Questions About Excluding Some Deferrals From Matching Contributions

Experts from Groom Law Group and CAPTRUST answer questions concerning retirement plan administration and regulations.

I currently work with an ERISA 403(b) non-safe harbor plan that matches 100% of the first 3% of elective salary deferrals. The plan sponsor wishes to change the formula so that only employees who defer at least 3% of pay receive the 3% employer contribution. Thus, unlike the current formula, if an employee deferred 1% or 2%, the employee would not receive an employer contribution. Is the proposed formula possible? And, if so, would the 3% employer contribution still be considered a matching contribution for ACP testing purposes?” 
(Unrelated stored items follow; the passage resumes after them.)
-- pv_equiv track=rewrite | github.com/shannonasmith/Agentic-SOC-Investigation-Engine | pipeline/evaluate.py | match_family
-- ===== SOURCE A (Python) =====
-- def match_family(predicted, expected_set):
--     """
--     Return True if predicted technique matches an expected technique
--     directly or via ATT&CK family hierarchy.
--
--     Examples:
--       predicted=T1003.001 matches expected=T1003
--       predicted=T1003 matches expected=T1003.001
--     """
--     for expected in expected_set:
--         if predicted == expected:
--             return True
--
--         if predicted.startswith(expected + "."):
--             return True
--
--         if expected.startswith(predicted + "."):
--             return True
--
--     return False
-- ===== SOURCE B (Python) =====
-- def match_family(predicted, expected_set):
--     """
--     Return True if predicted technique matches an expected technique
--     directly or via ATT&CK family hierarchy.
--     """
--     expected = set(expected_set)
--     if predicted in expected:
--         return True
--     # ancestors of predicted: every prefix cut at a '.' boundary
--     for i, c in enumerate(predicted):
--         if c == '.' and predicted[:i] in expected:
--             return True
--     # expected techniques that are descendants of predicted
--     tail = predicted + '.'
--     for e in expected_set:
--         if e.startswith(tail):
--             return True
--     return False
-- ===== Notes on version B (the rewrite author's own statement) =====
-- stated objective: faster
-- what changed: Instead of A's single scan applying three string tests to every expected element, B builds a hash set of expected once, checks predicted and each of its dot-boundary ancestor prefixes by set membership, and only then scans expected_set once for descendants of predicted.
import Mathlib
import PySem

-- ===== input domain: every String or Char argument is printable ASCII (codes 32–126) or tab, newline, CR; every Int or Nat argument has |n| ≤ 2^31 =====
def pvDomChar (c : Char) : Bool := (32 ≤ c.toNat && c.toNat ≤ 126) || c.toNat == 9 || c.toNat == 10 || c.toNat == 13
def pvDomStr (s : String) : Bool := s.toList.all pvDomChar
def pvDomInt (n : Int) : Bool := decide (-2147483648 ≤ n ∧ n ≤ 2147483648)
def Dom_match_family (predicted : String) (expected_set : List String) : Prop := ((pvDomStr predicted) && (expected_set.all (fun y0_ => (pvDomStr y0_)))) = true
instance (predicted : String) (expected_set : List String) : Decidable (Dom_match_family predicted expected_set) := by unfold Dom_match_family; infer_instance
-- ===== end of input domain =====

-- B replaces A's single scan applying three string tests per expected element by a set of
-- expected built once, membership tests for predicted and its dot-boundary prefixes, and a
-- final single scan for descendants of predicted (objective: faster; measured faster on large inputs).

-- ===== PORT A =====
def match_family (predicted : String) (expected_set : List String) : Bool :=
  match expected_set with
  | [] => false
  | expected :: rest =>
    if predicted == expected then true
    else if PySem.Str.startswith predicted (expected ++ ".") then true
    else if PySem.Str.startswith expected (predicted ++ ".") then true
    else match_family predicted rest

-- ===== PORT B =====
def match_family_alt (predicted : String) (expected_set : List String) : Bool :=
  let expected : PySem.Set String := PySem.Set.ofList expected_set
  if PySem.Set.contains expected predicted then true
  else if (PySem.List.enumerate predicted.toList).any
      (fun ic => ic.2 == '.' && PySem.Set.contains expected (PySem.Str.slice predicted none (some ic.1))) then true
  else expected_set.any (fun e => PySem.Str.startswith e (predicted ++ "."))

-- ===== PRECONDITION & SPEC =====
def Spec_match_family (predicted : String) (expected_set : List String) (out : Bool) : Prop := out = match_family_alt predicted expected_set
instance (predicted : String) (expected_set : List String) (out : Bool) : Decidable (Spec_match_family predicted expected_set out) := by unfold Spec_match_family; infer_instance

-- ===== CLAIM (what is proved, stated in full; the proofs are below) =====
def Claim_equal_match_family : Prop := ∀ (predicted : String) (expected_set : List String), Dom_match_family predicted expected_set → Spec_match_family predicted expected_set (match_family predicted expected_set)

-- ===== LEMMAS AND PROOFS =====

-- a list ends-at-a-marker prefix: ys ++ [c] is a prefix of L iff some position i carries c with ys before it
lemma append_singleton_prefix_iff (ys : List Char) (c : Char) (L : List Char) :
    ys ++ [c] <+: L ↔ ∃ i : Nat, i < L.length ∧ L[i]? = some c ∧ L.take i = ys := by
  constructor
  · rintro ⟨t, ht⟩
    refine ⟨ys.length, ?_, ?_, ?_⟩
    · rw [← ht]; simp
    · rw [← ht, List.append_assoc, List.getElem?_append_right (le_refl _)]; simp
    · rw [← ht, List.append_assoc]; simp
  · rintro ⟨i, hi, hc, hys⟩
    refine ⟨L.drop (i+1), ?_⟩
    have hd : L.drop i = c :: L.drop (i+1) := by
      rw [List.drop_eq_getElem_cons hi]
      simp_all
    calc ys ++ [c] ++ L.drop (i+1) = L.take i ++ L.drop i := by rw [hd, hys]; simp
    _ = L := List.take_append_drop i L

lemma match_family_eq_any (p : String) (es : List String) :
    match_family p es = es.any (fun e => p == e || PySem.Str.startswith p (e ++ ".") || PySem.Str.startswith e (p ++ ".")) := by
  induction es with
  | nil => rfl
  | cons e rest ih =>
    simp only [match_family, List.any_cons, ih]
    by_cases h1 : (p == e) = true <;> by_cases h2 : PySem.Str.startswith p (e ++ ".") = true <;>
      by_cases h3 : PySem.Str.startswith e (p ++ ".") = true <;> simp [h1, h2, h3, Bool.or_assoc]

lemma A_iff (p : String) (es : List String) :
    match_family p es = true ↔
      p ∈ es ∨ (∃ e ∈ es, e.toList ++ ['.'] <+: p.toList) ∨ (∃ e ∈ es, p.toList ++ ['.'] <+: e.toList) := by
  rw [match_family_eq_any, List.any_eq_true]
  simp only [Bool.or_eq_true, beq_iff_eq, PySem.Str.startswith_eq, PySem.Chars.startswith_iff]
  constructor
  · rintro ⟨e, he, ((rfl | h) | h)⟩
    · exact Or.inl he
    · exact Or.inr (Or.inl ⟨e, he, by simpa using h⟩)
    · exact Or.inr (Or.inr ⟨e, he, by simpa using h⟩)
  · rintro (h | ⟨e, he, h⟩ | ⟨e, he, h⟩)
    · exact ⟨p, h, Or.inl (Or.inl rfl)⟩
    · exact ⟨e, he, Or.inl (Or.inr (by simpa using h))⟩
    · exact ⟨e, he, Or.inr (by simpa using h)⟩

lemma enumerate_any_iff (L : List Char) (f : Int × Char → Bool) :
    (PySem.List.enumerate L).any f = true ↔ ∃ k : Nat, ∃ _ : k < L.length, f (k, L[k]) = true := by
  rw [List.any_eq_true]
  constructor
  · rintro ⟨q, hq, hf⟩
    rw [PySem.List.mem_enumerate_iff] at hq
    obtain ⟨k, hk, rfl⟩ := hq
    exact ⟨k, hk, by simpa using hf⟩
  · rintro ⟨k, hk, hf⟩
    exact ⟨((k:Int), L[k]), by rw [PySem.List.mem_enumerate_iff]; exact ⟨k, hk, by simp⟩, hf⟩

lemma if_or (a b c : Bool) : (if a then true else if b then true else c) = (a || b || c) := by
  cases a <;> cases b <;> cases c <;> rfl

lemma B_iff (p : String) (es : List String) :
    match_family_alt p es = true ↔
      p ∈ es ∨
      (∃ k : Nat, ∃ _ : k < p.toList.length, p.toList[k] = '.' ∧ PySem.Str.slice p none (some (k:Int)) ∈ es) ∨
      (∃ e ∈ es, p.toList ++ ['.'] <+: e.toList) := by
  simp only [match_family_alt, if_or, Bool.or_eq_true, or_assoc]
  refine or_congr ?_ (or_congr ?_ ?_)
  · rw [PySem.Set.contains_iff, PySem.Set.mem_ofList]
  · rw [enumerate_any_iff]
    refine exists_congr fun k => exists_congr fun hk => ?_
    simp [PySem.Set.contains_iff, PySem.Set.mem_ofList]
  · rw [List.any_eq_true]
    refine exists_congr fun e => and_congr_right fun _ => ?_
    simp [PySem.Chars.startswith_iff]

lemma slice_toList (p : String) (k : Nat) :
    (PySem.Str.slice p none (some (k:Int))).toList = p.toList.take k := by
  simp [PySem.List.slice_to_natCast]

lemma mid_iff (p : String) (es : List String) :
    (∃ e ∈ es, e.toList ++ ['.'] <+: p.toList) ↔
    (∃ k : Nat, ∃ _ : k < p.toList.length, p.toList[k] = '.' ∧ PySem.Str.slice p none (some (k:Int)) ∈ es) := by
  constructor
  · rintro ⟨e, he, hp⟩
    rw [append_singleton_prefix_iff] at hp
    obtain ⟨i, hi, hc, ht⟩ := hp
    refine ⟨i, hi, ?_, ?_⟩
    · rw [List.getElem?_eq_getElem hi] at hc
      exact Option.some.inj hc
    · have : PySem.Str.slice p none (some (i:Int)) = e :=
        String.toList_inj.mp (by rw [slice_toList, ht])
      exact this ▸ he
  · rintro ⟨k, hk, hdot, hmem⟩
    refine ⟨_, hmem, ?_⟩
    rw [append_singleton_prefix_iff]
    exact ⟨k, hk, by rw [List.getElem?_eq_getElem hk, hdot], by rw [slice_toList]⟩

-- ===== VERDICT (by name: the statement is the Claim_ definition above) =====
theorem match_family_spec : Claim_equal_match_family := by
  intro p es _
  unfold Spec_match_family
  rw [Bool.eq_iff_iff, A_iff, B_iff, mid_iff]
Charles Filips, Kimberly Boberg, David Levine and David Powell, with Groom Law Group, and Michael A. Webb, senior financial adviser at CAPTRUST, answer:

Yes, the proposed formula is possible, since there is nothing in the Internal Revenue Code or the Employee Retirement Income Security Act (ERISA) that would prevent the use of such a formula, provided that all nondiscrimination testing is satisfied. However, the answer to your second question, as to whether the proposed 3% contribution is still considered a match for actual contribution percentage (ACP) testing purposes, is a bit more complicated. Treas. Reg. Section 1.401(m)-1(a)(2)(ii), which defines matching contributions as applicable for ACP testing purposes, provides as follows:

“(ii) Employer contributions made on account of an employee contribution or elective deferral. Whether an employer contribution is made on account of an employee contribution or an elective deferral is determined on the basis of all the relevant facts and circumstances, including the relationship between the employer contribution and employee actions outside the plan. An employer contribution made to a defined contribution plan on account of contributions made by an employee under an employer-sponsored savings arrangement that are not held in a plan that is intended to be a qualified plan or other arrangement described in § 1.402(g)-1(b) is not a matching contribution.”

The problem here is with the words “on account of,” which are not defined in this Section but are determined on the basis of all the relevant facts and circumstances. In general, the words “on account of” have been interpreted to mean that, if the contribution would not be made were it not for the elective deferral, it is considered to be a matching contribution, which would be the case for your proposed 3% employer contribution that can only be made if the employee defers 3% or more of salary. The proposed contribution as described certainly seems to be “on account of” the participant making a 3% elective contribution. However, given the ambiguity of the language here, you should probably confirm with retirement plan counsel whether the proposed 3% employer contribution is indeed a matching contribution for ACP testing purposes.

It should also be noted that, if the 3% employee contribution was a MANDATORY contribution, either as a condition of employment or due to a one-time election whether or not to participate in the plan, the 3% employer contribution would NOT be a matching contribution and would thus not be subject to ACP testing.


NOTE: This feature is to provide general information only, does not constitute legal advice, and cannot be used or substituted for legal or tax advice.